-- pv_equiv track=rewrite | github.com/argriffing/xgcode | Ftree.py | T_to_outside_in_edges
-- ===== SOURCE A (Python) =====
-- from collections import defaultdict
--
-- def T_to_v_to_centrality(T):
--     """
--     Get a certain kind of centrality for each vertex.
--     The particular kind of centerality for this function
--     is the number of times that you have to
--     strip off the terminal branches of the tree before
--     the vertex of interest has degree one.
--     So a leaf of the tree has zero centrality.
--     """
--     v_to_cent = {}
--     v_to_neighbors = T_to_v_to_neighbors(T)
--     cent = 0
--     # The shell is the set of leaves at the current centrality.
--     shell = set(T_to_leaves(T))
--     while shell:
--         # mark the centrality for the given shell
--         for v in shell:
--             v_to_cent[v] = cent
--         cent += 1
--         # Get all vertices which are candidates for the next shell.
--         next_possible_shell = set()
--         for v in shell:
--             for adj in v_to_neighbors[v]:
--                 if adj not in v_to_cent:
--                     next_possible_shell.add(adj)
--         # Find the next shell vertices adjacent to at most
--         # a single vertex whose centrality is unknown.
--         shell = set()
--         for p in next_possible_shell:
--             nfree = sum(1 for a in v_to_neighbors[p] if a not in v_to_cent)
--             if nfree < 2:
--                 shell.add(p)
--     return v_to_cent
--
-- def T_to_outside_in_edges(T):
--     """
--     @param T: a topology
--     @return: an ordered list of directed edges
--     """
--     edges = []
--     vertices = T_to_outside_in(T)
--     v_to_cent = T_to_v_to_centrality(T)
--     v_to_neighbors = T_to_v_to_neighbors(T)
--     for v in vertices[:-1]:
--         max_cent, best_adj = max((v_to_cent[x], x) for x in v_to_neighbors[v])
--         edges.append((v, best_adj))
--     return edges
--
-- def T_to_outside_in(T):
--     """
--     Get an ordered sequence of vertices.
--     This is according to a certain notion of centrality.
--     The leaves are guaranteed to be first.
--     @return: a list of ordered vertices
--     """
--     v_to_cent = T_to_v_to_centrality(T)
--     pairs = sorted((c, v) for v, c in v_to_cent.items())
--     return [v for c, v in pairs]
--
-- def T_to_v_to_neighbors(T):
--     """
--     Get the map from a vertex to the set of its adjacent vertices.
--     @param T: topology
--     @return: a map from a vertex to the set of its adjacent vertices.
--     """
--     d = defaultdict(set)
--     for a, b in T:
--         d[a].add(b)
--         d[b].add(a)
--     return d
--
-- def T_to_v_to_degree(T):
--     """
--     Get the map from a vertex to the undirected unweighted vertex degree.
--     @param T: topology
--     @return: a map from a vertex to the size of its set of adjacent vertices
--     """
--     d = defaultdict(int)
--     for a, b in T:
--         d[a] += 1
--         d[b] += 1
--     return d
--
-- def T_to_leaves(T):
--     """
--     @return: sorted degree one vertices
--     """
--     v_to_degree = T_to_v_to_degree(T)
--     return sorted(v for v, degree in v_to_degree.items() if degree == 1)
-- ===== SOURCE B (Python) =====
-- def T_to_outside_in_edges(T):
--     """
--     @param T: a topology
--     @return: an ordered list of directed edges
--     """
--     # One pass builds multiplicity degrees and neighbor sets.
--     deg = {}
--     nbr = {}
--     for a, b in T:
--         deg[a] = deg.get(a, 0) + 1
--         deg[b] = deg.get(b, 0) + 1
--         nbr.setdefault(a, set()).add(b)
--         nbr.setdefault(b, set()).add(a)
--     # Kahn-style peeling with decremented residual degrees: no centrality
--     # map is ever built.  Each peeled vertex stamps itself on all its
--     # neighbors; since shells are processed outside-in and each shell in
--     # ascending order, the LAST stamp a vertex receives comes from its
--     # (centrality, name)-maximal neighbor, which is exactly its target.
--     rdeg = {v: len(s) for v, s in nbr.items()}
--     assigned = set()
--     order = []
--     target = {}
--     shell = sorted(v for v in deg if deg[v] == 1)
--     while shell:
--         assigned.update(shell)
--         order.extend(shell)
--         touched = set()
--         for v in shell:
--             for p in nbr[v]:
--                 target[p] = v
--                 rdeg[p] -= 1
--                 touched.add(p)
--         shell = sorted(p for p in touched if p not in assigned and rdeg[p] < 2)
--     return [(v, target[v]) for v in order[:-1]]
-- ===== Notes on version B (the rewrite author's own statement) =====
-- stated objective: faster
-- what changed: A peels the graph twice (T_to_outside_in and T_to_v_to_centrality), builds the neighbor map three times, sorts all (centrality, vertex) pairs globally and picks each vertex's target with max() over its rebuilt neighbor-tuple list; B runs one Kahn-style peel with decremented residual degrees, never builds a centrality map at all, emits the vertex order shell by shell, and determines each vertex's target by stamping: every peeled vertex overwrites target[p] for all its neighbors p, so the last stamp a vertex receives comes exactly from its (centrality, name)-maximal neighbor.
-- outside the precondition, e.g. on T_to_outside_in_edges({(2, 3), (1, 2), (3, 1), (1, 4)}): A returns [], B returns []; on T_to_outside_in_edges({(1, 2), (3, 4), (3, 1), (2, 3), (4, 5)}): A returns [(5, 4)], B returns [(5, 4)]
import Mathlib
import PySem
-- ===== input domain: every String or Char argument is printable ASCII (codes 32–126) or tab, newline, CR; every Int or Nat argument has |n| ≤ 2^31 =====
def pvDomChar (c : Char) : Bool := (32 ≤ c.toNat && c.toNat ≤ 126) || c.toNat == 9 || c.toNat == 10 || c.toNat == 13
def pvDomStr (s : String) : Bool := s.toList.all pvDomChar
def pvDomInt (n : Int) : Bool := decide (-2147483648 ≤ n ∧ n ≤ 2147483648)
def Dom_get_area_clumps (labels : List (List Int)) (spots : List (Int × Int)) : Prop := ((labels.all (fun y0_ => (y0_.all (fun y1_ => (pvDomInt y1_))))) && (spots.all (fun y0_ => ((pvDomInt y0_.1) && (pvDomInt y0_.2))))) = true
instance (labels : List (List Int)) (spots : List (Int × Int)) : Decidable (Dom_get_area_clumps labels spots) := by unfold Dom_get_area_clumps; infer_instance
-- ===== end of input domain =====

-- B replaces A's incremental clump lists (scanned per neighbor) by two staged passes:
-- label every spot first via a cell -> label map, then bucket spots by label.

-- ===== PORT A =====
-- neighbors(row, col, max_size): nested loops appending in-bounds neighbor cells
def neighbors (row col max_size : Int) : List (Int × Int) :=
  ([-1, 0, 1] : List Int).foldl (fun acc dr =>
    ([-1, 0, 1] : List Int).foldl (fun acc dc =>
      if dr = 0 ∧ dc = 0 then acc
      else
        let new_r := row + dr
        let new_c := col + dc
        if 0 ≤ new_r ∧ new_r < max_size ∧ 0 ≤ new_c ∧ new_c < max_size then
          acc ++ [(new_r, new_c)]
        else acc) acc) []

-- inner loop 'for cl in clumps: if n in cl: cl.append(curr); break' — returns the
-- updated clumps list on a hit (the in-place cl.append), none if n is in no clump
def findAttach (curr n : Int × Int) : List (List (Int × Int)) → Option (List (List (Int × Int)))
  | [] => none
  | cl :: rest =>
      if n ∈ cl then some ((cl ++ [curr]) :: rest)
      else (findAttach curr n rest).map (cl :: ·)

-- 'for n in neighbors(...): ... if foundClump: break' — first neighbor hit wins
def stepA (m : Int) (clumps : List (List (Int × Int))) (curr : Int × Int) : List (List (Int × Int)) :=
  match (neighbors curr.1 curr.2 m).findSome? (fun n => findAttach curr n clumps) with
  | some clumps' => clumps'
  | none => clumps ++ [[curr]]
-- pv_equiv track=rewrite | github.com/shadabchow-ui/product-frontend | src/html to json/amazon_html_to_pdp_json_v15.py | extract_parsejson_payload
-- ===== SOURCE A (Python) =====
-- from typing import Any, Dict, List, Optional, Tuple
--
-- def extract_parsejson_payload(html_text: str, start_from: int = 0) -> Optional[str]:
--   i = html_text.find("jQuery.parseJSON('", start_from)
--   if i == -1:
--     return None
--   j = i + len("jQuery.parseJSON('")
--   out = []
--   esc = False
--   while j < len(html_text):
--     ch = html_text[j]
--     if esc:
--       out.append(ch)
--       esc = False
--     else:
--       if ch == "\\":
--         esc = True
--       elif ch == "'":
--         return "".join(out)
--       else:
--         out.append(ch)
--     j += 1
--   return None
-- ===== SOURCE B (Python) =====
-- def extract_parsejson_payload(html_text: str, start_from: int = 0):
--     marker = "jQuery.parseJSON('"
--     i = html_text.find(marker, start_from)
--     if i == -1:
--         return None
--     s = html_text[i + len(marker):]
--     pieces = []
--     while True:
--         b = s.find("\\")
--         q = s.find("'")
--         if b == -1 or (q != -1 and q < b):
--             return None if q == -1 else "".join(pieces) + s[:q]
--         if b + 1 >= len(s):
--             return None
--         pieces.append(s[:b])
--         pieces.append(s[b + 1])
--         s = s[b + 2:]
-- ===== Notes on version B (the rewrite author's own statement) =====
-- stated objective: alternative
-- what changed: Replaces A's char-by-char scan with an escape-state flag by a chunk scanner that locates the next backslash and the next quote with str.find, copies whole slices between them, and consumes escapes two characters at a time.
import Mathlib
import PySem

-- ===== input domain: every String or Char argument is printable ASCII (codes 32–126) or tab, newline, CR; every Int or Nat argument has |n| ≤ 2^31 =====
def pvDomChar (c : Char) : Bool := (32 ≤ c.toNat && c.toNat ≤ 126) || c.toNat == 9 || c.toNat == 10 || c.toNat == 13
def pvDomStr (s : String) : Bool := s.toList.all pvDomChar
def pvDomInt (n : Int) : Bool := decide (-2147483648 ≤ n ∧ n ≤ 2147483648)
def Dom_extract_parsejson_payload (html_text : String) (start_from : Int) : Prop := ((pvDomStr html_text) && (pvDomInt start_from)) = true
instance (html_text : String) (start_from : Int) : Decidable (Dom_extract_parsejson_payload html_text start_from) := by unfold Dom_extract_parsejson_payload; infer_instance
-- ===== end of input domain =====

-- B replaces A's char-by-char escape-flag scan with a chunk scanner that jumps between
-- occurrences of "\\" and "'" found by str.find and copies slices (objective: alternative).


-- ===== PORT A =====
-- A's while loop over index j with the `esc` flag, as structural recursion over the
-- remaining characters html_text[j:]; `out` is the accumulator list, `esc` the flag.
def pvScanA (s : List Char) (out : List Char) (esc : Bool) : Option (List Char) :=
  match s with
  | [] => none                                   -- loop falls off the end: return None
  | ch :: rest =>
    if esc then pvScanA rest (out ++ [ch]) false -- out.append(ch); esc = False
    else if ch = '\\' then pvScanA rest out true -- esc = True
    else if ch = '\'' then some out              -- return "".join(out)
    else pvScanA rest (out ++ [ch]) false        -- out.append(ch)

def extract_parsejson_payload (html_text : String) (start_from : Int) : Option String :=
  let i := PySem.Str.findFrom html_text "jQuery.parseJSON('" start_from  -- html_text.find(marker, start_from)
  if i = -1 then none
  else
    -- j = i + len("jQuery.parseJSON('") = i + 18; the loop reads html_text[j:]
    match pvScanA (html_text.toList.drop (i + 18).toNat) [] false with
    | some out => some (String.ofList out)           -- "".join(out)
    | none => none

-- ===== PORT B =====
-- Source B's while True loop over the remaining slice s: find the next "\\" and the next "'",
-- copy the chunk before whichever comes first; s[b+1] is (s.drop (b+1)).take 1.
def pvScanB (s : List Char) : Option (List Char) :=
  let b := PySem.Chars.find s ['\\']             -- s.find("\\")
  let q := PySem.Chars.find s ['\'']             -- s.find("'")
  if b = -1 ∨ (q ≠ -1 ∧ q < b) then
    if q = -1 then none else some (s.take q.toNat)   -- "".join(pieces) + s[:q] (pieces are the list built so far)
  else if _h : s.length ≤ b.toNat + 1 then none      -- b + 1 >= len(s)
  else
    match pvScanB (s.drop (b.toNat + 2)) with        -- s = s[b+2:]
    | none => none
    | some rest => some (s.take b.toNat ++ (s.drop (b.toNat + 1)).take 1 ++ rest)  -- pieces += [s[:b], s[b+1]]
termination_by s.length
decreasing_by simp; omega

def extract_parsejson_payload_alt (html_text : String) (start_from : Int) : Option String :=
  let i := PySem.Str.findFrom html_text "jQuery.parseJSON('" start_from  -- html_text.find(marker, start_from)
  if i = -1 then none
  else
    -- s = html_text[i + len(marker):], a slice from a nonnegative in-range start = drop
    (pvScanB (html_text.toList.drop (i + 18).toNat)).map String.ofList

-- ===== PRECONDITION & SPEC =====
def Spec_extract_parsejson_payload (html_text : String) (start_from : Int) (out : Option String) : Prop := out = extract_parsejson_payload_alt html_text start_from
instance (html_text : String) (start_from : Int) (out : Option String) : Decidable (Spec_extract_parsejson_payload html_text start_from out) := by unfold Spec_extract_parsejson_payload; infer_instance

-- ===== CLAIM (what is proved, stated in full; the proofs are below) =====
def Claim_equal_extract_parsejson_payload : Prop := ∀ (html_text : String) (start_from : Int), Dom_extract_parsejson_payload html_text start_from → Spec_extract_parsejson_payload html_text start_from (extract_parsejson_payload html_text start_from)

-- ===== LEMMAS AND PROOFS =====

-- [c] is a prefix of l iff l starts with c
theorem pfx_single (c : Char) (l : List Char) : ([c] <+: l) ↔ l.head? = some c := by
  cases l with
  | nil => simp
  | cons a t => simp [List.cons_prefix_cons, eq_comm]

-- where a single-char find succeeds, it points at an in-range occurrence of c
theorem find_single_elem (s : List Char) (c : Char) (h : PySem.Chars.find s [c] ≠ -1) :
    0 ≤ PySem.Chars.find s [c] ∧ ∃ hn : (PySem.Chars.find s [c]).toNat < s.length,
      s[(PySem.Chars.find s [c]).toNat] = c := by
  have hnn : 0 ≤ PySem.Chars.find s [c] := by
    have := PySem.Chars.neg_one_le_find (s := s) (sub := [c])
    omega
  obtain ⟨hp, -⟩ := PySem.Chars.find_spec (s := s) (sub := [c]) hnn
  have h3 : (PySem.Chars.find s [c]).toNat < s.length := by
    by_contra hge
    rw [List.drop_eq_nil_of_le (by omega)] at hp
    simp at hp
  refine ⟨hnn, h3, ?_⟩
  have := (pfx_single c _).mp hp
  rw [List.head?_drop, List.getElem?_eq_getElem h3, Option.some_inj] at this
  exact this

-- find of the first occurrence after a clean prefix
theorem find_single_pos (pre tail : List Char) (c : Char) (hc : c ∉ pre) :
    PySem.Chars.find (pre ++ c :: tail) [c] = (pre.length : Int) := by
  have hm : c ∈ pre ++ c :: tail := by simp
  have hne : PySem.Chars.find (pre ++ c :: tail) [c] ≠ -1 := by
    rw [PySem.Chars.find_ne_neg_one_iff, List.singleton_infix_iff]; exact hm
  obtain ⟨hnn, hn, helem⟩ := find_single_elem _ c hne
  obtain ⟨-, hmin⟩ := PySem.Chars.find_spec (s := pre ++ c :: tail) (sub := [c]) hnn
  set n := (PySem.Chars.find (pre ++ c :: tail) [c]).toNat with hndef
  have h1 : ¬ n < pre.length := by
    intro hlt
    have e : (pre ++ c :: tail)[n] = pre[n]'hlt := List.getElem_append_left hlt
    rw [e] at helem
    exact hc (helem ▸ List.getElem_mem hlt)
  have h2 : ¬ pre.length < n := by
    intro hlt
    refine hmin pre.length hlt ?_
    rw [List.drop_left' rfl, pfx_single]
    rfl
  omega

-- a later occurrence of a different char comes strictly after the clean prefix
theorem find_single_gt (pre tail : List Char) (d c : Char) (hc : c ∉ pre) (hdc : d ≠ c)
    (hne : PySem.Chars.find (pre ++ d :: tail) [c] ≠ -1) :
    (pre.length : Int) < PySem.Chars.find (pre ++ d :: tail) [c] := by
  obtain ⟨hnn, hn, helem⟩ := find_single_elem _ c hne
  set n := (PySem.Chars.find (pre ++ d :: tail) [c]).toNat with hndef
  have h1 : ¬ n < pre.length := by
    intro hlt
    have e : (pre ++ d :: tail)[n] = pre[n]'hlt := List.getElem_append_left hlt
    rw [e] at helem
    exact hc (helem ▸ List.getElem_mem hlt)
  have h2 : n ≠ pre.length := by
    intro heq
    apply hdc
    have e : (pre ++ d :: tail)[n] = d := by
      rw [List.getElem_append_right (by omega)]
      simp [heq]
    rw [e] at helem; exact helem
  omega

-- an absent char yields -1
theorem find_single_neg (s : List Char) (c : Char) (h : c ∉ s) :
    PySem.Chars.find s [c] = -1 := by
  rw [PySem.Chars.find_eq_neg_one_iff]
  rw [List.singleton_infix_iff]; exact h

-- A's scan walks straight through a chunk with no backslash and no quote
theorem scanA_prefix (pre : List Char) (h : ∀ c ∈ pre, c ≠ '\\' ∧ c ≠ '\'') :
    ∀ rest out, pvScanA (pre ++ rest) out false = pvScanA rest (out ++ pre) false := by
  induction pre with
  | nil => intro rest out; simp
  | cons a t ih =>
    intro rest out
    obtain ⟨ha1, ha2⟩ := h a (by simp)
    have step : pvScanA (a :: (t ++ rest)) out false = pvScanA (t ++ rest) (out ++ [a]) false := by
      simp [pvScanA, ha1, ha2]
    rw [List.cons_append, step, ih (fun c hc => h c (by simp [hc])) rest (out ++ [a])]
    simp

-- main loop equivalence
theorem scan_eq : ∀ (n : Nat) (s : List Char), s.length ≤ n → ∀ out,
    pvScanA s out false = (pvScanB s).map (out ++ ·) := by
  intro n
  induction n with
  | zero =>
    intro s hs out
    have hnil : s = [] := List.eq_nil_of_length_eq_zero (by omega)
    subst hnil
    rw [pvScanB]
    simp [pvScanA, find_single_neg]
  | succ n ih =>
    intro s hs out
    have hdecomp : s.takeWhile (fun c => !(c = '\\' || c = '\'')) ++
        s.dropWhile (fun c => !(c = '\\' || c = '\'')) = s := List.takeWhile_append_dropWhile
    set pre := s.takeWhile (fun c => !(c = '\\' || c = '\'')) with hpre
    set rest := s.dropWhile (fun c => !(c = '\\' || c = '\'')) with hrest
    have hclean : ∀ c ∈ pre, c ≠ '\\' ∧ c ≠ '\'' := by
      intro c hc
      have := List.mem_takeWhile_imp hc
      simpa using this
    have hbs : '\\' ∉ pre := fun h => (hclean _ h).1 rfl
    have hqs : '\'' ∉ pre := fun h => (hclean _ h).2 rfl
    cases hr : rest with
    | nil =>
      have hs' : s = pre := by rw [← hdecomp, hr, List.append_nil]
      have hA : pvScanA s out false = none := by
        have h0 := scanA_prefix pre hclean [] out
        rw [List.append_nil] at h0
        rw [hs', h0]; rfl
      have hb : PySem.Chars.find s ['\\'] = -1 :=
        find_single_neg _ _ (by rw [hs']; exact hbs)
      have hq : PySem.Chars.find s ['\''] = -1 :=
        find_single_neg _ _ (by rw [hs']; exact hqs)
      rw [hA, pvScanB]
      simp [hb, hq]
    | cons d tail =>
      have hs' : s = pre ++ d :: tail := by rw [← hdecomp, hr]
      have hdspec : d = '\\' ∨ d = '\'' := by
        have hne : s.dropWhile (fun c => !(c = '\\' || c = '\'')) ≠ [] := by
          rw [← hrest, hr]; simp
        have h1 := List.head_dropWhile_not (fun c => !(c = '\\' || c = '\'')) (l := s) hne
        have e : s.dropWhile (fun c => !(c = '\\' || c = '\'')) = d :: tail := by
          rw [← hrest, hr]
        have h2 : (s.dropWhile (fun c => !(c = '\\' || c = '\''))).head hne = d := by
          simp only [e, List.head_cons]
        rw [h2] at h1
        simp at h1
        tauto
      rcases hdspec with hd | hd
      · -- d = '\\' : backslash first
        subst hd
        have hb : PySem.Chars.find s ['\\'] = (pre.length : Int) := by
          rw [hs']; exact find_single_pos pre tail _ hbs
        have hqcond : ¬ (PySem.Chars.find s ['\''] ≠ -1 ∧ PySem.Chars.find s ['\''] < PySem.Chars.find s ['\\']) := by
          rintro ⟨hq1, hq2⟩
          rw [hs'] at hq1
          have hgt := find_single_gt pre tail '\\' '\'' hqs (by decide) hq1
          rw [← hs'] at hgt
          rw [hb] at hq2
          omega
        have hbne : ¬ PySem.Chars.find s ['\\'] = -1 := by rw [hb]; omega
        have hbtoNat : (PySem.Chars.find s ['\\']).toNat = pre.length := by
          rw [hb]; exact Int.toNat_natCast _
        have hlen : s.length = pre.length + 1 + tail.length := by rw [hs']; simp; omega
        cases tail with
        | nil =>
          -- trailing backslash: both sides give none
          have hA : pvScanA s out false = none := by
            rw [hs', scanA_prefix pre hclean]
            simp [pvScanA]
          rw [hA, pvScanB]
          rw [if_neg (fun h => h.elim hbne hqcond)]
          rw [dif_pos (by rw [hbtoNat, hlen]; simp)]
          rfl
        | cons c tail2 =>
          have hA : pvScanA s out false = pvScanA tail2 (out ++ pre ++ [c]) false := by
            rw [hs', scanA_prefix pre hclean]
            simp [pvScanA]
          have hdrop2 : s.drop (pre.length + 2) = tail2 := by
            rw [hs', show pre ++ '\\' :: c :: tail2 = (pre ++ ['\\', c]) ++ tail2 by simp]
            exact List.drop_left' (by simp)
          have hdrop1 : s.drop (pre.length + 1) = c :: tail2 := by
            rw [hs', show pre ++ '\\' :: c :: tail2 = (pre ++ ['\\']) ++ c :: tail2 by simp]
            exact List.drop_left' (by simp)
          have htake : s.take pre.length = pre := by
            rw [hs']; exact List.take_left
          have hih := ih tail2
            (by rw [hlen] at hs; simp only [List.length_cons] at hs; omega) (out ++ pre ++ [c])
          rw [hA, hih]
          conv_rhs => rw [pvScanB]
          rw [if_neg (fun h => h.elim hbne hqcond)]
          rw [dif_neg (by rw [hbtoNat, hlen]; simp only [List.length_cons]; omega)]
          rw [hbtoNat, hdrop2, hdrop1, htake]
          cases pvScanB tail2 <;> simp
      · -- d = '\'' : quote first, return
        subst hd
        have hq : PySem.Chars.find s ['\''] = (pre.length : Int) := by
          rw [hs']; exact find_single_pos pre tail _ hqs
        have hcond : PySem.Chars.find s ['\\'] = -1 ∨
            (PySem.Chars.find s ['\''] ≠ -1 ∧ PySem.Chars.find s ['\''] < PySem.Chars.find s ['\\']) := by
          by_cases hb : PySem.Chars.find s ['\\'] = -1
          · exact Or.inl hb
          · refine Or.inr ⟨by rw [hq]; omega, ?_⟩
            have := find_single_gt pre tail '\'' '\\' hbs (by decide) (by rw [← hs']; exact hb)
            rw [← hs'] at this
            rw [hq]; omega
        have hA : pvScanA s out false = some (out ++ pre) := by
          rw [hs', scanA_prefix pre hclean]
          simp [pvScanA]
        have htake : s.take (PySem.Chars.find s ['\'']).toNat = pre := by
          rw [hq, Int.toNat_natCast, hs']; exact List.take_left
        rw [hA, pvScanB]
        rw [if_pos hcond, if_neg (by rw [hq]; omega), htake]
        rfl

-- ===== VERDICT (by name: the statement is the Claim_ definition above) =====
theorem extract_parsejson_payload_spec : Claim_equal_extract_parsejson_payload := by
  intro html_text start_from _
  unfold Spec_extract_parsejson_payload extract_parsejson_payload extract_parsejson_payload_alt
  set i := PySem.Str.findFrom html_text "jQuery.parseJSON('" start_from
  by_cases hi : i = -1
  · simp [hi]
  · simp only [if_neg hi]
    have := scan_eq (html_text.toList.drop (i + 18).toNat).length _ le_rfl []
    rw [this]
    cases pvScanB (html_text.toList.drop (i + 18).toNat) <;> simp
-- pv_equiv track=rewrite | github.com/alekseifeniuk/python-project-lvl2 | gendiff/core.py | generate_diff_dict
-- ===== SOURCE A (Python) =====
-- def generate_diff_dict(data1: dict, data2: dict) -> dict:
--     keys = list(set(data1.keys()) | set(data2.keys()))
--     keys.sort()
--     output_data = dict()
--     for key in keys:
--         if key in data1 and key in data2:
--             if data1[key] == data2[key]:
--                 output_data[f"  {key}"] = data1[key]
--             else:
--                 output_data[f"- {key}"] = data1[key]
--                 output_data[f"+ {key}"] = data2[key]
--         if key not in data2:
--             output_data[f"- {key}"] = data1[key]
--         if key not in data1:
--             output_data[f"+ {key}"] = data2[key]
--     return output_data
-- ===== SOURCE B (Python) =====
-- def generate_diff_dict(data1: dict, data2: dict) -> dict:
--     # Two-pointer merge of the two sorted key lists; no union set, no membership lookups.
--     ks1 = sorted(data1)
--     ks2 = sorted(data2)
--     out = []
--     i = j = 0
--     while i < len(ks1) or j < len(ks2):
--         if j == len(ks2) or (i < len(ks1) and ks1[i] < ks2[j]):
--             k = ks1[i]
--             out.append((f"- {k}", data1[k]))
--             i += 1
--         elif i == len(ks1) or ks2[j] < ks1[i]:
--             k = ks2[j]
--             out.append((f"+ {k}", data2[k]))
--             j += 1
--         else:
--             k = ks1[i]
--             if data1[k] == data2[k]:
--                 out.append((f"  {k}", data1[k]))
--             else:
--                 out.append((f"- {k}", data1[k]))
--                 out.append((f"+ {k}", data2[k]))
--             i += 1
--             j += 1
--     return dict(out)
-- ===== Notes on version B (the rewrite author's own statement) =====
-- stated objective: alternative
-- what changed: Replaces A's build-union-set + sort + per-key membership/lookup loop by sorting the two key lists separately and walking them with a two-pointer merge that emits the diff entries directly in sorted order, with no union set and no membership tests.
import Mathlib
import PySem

* _What the task requires_: If a line in the entries above contains "keys", it counts toward the total; give only that total.

* _Result_: 3